Huang R (2022). “A Quantitative High-Throughput Screening Data Analysis Pipeline for Activity Profiling.” Methods in molecular biology (Clifton, N.J.), 2474, 133—145. ISSN 1064-3745, doi:10.1007/978-1-0716-2213-1_13.

Examples


fit_cc2_modl(c(-9, -8, -7, -6, -5, -4), c(0, 2, 30, 40, 50, 60))

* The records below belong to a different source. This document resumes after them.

-- pv_equiv track=rewrite | github.com/varunkumar2003/Extracting-Task-1 | taskone.py | parse_articles
-- ===== SOURCE A (Python) =====
-- def parse_articles(text):
--     articles = []
--     current_title = None
--     current_body = []
--     s_no = 1
--
--     for line in text.split('\n'):
--         if line.strip().isupper() and len(line.strip().split()) < 10:  # Assuming titles are in uppercase and less than 10 words
--             if current_title:
--                 articles.append((s_no, current_title, " ".join(current_body).strip()))
--                 s_no += 1
--             current_title = line.strip()
--             current_body = []
--         else:
--             current_body.append(line.strip())
--
--     if current_title:  # Append the last article
--         articles.append((s_no, current_title, " ".join(current_body).strip()))
--
--     return articles
-- ===== SOURCE B (Python) =====
-- def parse_articles(text):
--     def is_title(line):
--         s = line.strip()
--         return s.isupper() and len(s.split()) < 10
--
--     lines = text.split('\n')
--     n = len(lines)
--     # Phase 1: segment the line list into (title, body) pairs with index pointers.
--     segments = []
--     i = 0
--     while i < n and not is_title(lines[i]):
--         i += 1                      # drop lines before the first title
--     while i < n:
--         j = i + 1
--         while j < n and not is_title(lines[j]):
--             j += 1                  # body = lines strictly between two titles
--         body = " ".join(l.strip() for l in lines[i + 1:j]).strip()
--         segments.append((lines[i].strip(), body))
--         i = j
--     # Phase 2: number the segments.
--     return [(k, t, b) for k, (t, b) in enumerate(segments, 1)]
-- ===== Notes on version B (the rewrite author's own statement) =====
-- stated objective: alternative
-- what changed: A is a single pass with a running (current_title, current_body, s_no) accumulator flushed at each title and at the end; B first segments the line list into (title, body) pairs with index pointers (skip preamble, then take lines strictly between consecutive titles), and numbers the segments in a separate enumerate phase.
import Mathlib
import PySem

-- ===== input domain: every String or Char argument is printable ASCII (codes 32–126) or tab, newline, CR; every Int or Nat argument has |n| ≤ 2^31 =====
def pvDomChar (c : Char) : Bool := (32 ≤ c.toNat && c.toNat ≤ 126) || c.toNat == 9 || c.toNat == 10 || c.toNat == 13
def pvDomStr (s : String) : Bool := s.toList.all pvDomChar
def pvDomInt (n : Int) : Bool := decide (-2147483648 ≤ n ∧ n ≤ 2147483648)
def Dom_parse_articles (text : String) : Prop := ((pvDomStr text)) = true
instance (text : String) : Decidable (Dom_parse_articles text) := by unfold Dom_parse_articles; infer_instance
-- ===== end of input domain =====

-- B replaces A's running-accumulator pass by an index-pointer segmentation phase followed by a
-- separate numbering phase (alternative decomposition, same cost); return values proved equal.

-- ===== PORT A =====
-- shared primitives (the same Python expressions appear verbatim in both sources)
def pvStrip (s : String) : String := PySem.Str.strip s

-- s.isupper() ported by hand (no string-level isupper in PySem): exact on ASCII, where the cased
-- characters are exactly a-z/A-Z — true iff some character is uppercase and none is lowercase.
def pvStrIsupper (s : String) : Bool :=
  s.toList.any (fun c => PySem.Str.isupper c) && s.toList.all (fun c => !PySem.Str.islower c)

-- line.strip().isupper() and len(line.strip().split()) < 10
def pvIsTitle (line : String) : Bool :=
  pvStrIsupper (pvStrip line) && decide ((PySem.Str.split₀ (pvStrip line)).length < 10)

-- text.split('\n')  ('\n' ≠ '', so split? is always some; the default is never used)
def pvLines (text : String) : List String := (PySem.Str.split? text "\n").getD [text]

-- " ".join(body).strip()
def pvJoinBody (body : List String) : String := PySem.Str.strip (PySem.Str.join " " body)

-- one iteration of A's for-loop over (articles, s_no, current_title, current_body);
-- 'if current_title:' is Python truthiness: none and some "" are falsy
def stepA (st : List (Int × String × String) × Int × Option String × List String) (line : String) :
    List (Int × String × String) × Int × Option String × List String :=
  match st with
  | (arts, sno, ot, body) =>
    if pvIsTitle line then
      match ot with
      | some t =>
          if t == "" then (arts, sno, some (pvStrip line), ([] : List String))
          else (arts ++ [(sno, t, pvJoinBody body)], sno + 1, some (pvStrip line), ([] : List String))
      | none => (arts, sno, some (pvStrip line), ([] : List String))
    else (arts, sno, ot, body ++ [pvStrip line])

-- the trailing 'if current_title: append the last article'
def finishA (st : List (Int × String × String) × Int × Option String × List String) :
    List (Int × String × String) :=
  match st with
  | (arts, sno, ot, body) =>
    match ot with
    | some t => if t == "" then arts else arts ++ [(sno, t, pvJoinBody body)]
    | none => arts

def parse_articles (text : String) : List (Int × String × String) :=
  finishA ((pvLines text).foldl stepA ([], 1, none, []))

-- ===== PORT B =====
def pvNotTitle (l : String) : Bool := !pvIsTitle l

-- B's outer while loop: head of the list is the current title, the body runs to the next title
def segGo : List String → List (String × String)
  | [] => []
  | l :: ls =>
      (pvStrip l, pvJoinBody ((ls.takeWhile pvNotTitle).map pvStrip))
        :: segGo (ls.dropWhile pvNotTitle)
termination_by ls => ls.length
decreasing_by
  exact Nat.lt_succ_of_le (List.length_dropWhile_le _ _)

def parse_articles_alt (text : String) : List (Int × String × String) :=
  let segs := segGo ((pvLines text).dropWhile pvNotTitle)
  (PySem.List.enumerate segs 1).map (fun p => (p.1, p.2.1, p.2.2))

-- ===== PRECONDITION & SPEC =====
def Spec_parse_articles (text : String) (out : List (Int × String × String)) : Prop := out = parse_articles_alt text
instance (text : String) (out : List (Int × String × String)) : Decidable (Spec_parse_articles text out) := by unfold Spec_parse_articles; infer_instance

-- ===== CLAIM (what is proved, stated in full; the proofs are below) =====
def Claim_equal_parse_articles : Prop := ∀ (text : String), Dom_parse_articles text → Spec_parse_articles text (parse_articles text)

-- ===== LEMMAS AND PROOFS =====

-- the (title, body) pairs A's loop will emit from state (current_title = t, current_body = body)
def pfun (t : String) (body : List String) : List String → List (String × String)
  | [] => [(t, pvJoinBody body)]
  | l :: ls =>
      if pvIsTitle l then (t, pvJoinBody body) :: pfun (pvStrip l) [] ls
      else pfun t (body ++ [pvStrip l]) ls

-- numbering the emitted pairs from s_no upward
def numFrom (sno : Int) : List (String × String) → List (Int × String × String)
  | [] => []
  | (t, b) :: ps => (sno, t, b) :: numFrom (sno + 1) ps

theorem strip_ne_empty_of_title {l : String} (h : pvIsTitle l = true) : pvStrip l ≠ "" := by
  intro he
  have h1 : pvStrIsupper (pvStrip l) = true := by
    unfold pvIsTitle at h
    rw [Bool.and_eq_true] at h
    exact h.1
  rw [he] at h1
  simp [pvStrIsupper] at h1

theorem foldl_some (ls : List String) :
    ∀ (arts : List (Int × String × String)) (sno : Int) (t : String) (body : List String),
      t ≠ "" →
      finishA (ls.foldl stepA (arts, sno, some t, body)) = arts ++ numFrom sno (pfun t body ls) := by
  induction ls with
  | nil =>
      intro arts sno t body ht
      simp [finishA, pfun, numFrom, ht]
  | cons l ls ih =>
      intro arts sno t body ht
      by_cases hl : pvIsTitle l = true
      · have hne : pvStrip l ≠ "" := strip_ne_empty_of_title hl
        simp only [List.foldl_cons, stepA, hl, if_pos, ht, beq_iff_eq, ite_false]
        rw [ih _ _ _ _ hne]
        simp [pfun, hl, numFrom, List.append_assoc]
      · simp only [List.foldl_cons, stepA, Bool.not_eq_true] at hl ⊢
        rw [hl]
        simp only [Bool.false_eq_true, if_false]
        rw [ih _ _ _ _ ht]
        simp [pfun, hl]

-- the pairs emitted from the initial (no current title) state
def startP (ls : List String) : List (String × String) :=
  match ls.dropWhile pvNotTitle with
  | [] => []
  | l :: ls' => pfun (pvStrip l) [] ls'

theorem foldl_none (ls : List String) :
    ∀ (arts : List (Int × String × String)) (sno : Int) (body : List String),
      finishA (ls.foldl stepA (arts, sno, none, body)) = arts ++ numFrom sno (startP ls) := by
  induction ls with
  | nil =>
      intro arts sno body
      simp [finishA, startP, numFrom]
  | cons l ls ih =>
      intro arts sno body
      by_cases hl : pvIsTitle l = true
      · simp only [List.foldl_cons, stepA, hl, if_pos]
        rw [foldl_some ls arts sno (pvStrip l) [] (strip_ne_empty_of_title hl)]
        have hd : (l :: ls).dropWhile pvNotTitle = l :: ls := by
          rw [List.dropWhile_cons]
          simp [pvNotTitle, hl]
        simp [startP, hd]
      · simp only [List.foldl_cons, stepA, Bool.not_eq_true] at hl ⊢
        rw [hl]
        simp only [Bool.false_eq_true, if_false]
        rw [ih]
        have hd : (l :: ls).dropWhile pvNotTitle = ls.dropWhile pvNotTitle := by
          rw [List.dropWhile_cons]
          simp [pvNotTitle, hl]
        simp [startP, hd]

theorem pfun_eq_segGo (ls : List String) :
    ∀ (t : String) (body : List String),
      pfun t body ls
        = (t, pvJoinBody (body ++ (ls.takeWhile pvNotTitle).map pvStrip))
            :: segGo (ls.dropWhile pvNotTitle) := by
  induction ls with
  | nil =>
      intro t body
      simp [pfun, segGo]
  | cons l ls ih =>
      intro t body
      by_cases hl : pvIsTitle l = true
      · have hnt : pvNotTitle l = false := by simp [pvNotTitle, hl]
        rw [List.takeWhile_cons, List.dropWhile_cons]
        simp only [hnt, Bool.false_eq_true, if_false]
        simp only [pfun, hl, if_pos]
        rw [ih (pvStrip l) []]
        simp [segGo]
      · have hnt : pvNotTitle l = true := by simp [pvNotTitle, hl]
        rw [List.takeWhile_cons, List.dropWhile_cons]
        simp only [hnt, if_pos]
        simp only [pfun, hl, Bool.false_eq_true, if_false]
        rw [ih t (body ++ [pvStrip l])]
        simp [List.append_assoc]

theorem startP_eq_segGo (ls : List String) :
    startP ls = segGo (ls.dropWhile pvNotTitle) := by
  unfold startP
  cases hd : ls.dropWhile pvNotTitle with
  | nil => simp [segGo]
  | cons l ls' =>
      show pfun (pvStrip l) [] ls' = segGo (l :: ls')
      rw [pfun_eq_segGo ls' (pvStrip l) []]
      simp [segGo]

theorem numFrom_eq_enumerate (ps : List (String × String)) :
    ∀ (sno : Int),
      numFrom sno ps = (PySem.List.enumerate ps sno).map (fun p => (p.1, p.2.1, p.2.2)) := by
  induction ps with
  | nil => intro sno; simp [numFrom, PySem.List.enumerate_nil]
  | cons p ps ih =>
      intro sno
      obtain ⟨t, b⟩ := p
      rw [PySem.List.enumerate_cons]
      simp only [List.map_cons, numFrom]
      rw [ih (sno + 1)]

-- ===== VERDICT (by name: the statement is the Claim_ definition above) =====
theorem parse_articles_spec : Claim_equal_parse_articles := by
  intro text _
  unfold Spec_parse_articles parse_articles parse_articles_alt
  rw [foldl_none (pvLines text) [] 1 []]
  rw [startP_eq_segGo, numFrom_eq_enumerate]
  simp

Fit one set of concentration-response data using types of models

Description

A convenient function to fit data using available models and to sort the outcomes by AIC values.

Usage

fit_modls(Conc, Resp, Mask = NULL, modls, ...)

Arguments

Conc

A vector of log10 concentrations.

Resp

A vector of numeric responses.

Mask

Default = NULL or a vector of 1 or 0. 1 is for masking the respective response.

modls

The model types for the fitting. Currently available models are 3-parameter Hill model (hill), constant model (cnst), and Curve Class2 4-parameter Hill model (cc2). Multiple values are only allowed for the hill and cnst combination.

...

The named input configurations for replacing the default configurations. The input configuration needs to add model type as the prefix. For example, hill_pdir = -1 will set the Hill fit only to the decreasing direction. Another common parameter for cc2 model is cc2_classSD. The default value of cc2_classSD is 5%, which might be too small for noiser endpoints.

Details

The backbone of fit method using hill (3-parameter Hill model) and cnst (constant model) is based on the implementation from tcpl package. But the lower bound of ga is lower by log10(1/100). The cc2 model is the 4-parameter Hill model from Curve Class2.

Value

A list of components named by the models. The models are sorted by their AIC values (when multiple models are used). Thus, the first component has the best fit.

hill

Fit output from Hill equation

modl: model type, i.e., hill
fit: fittable, 1 (yes) or 0 (no)
aic: AIC value
tp: model top, <0 means the fit for decreasing direction is preferred
ga: ac50 (log10 scale)
gw: Hill coefficient
er: scale term for Student's t distribution

cnst

Fit output from constant model

modl: model type, i.e., cnst
fit: fittable?, 1 or 0
aic: AIC value
er: scale term

cc2

Fit output from Curve Class 2 model

modl: model type, i.e., cc2
fit: fittable, 1 (yes) or 0 (no)
aic: NA, it is not calculated for this model. The parameter is kept for compatability.
cc2: curve class2, default = 4
tp: model top, <0 means the fit for decreasing direction is preferred
ga: ac50 (log10 scale)
gw: Hill coefficient
bt: model bottom
pvalue: from F-test, for fit quality
r2: fitness
masks: a string to indicate at which positions of response are masked
nmasks: number of masked responses

Examples


concd <- c(-9, -8, -7, -6, -5, -4)
respd <- c(0, 2, 30, 40, 50, 20)
maskd <- c(0, 0, 0, 0, 0, 1)

# run hill only
fit_modls(concd, respd, modls = "hill")

# run hill only + increasing direction only
fit_modls(concd, respd, modls = "hill", hill_pdir = 1)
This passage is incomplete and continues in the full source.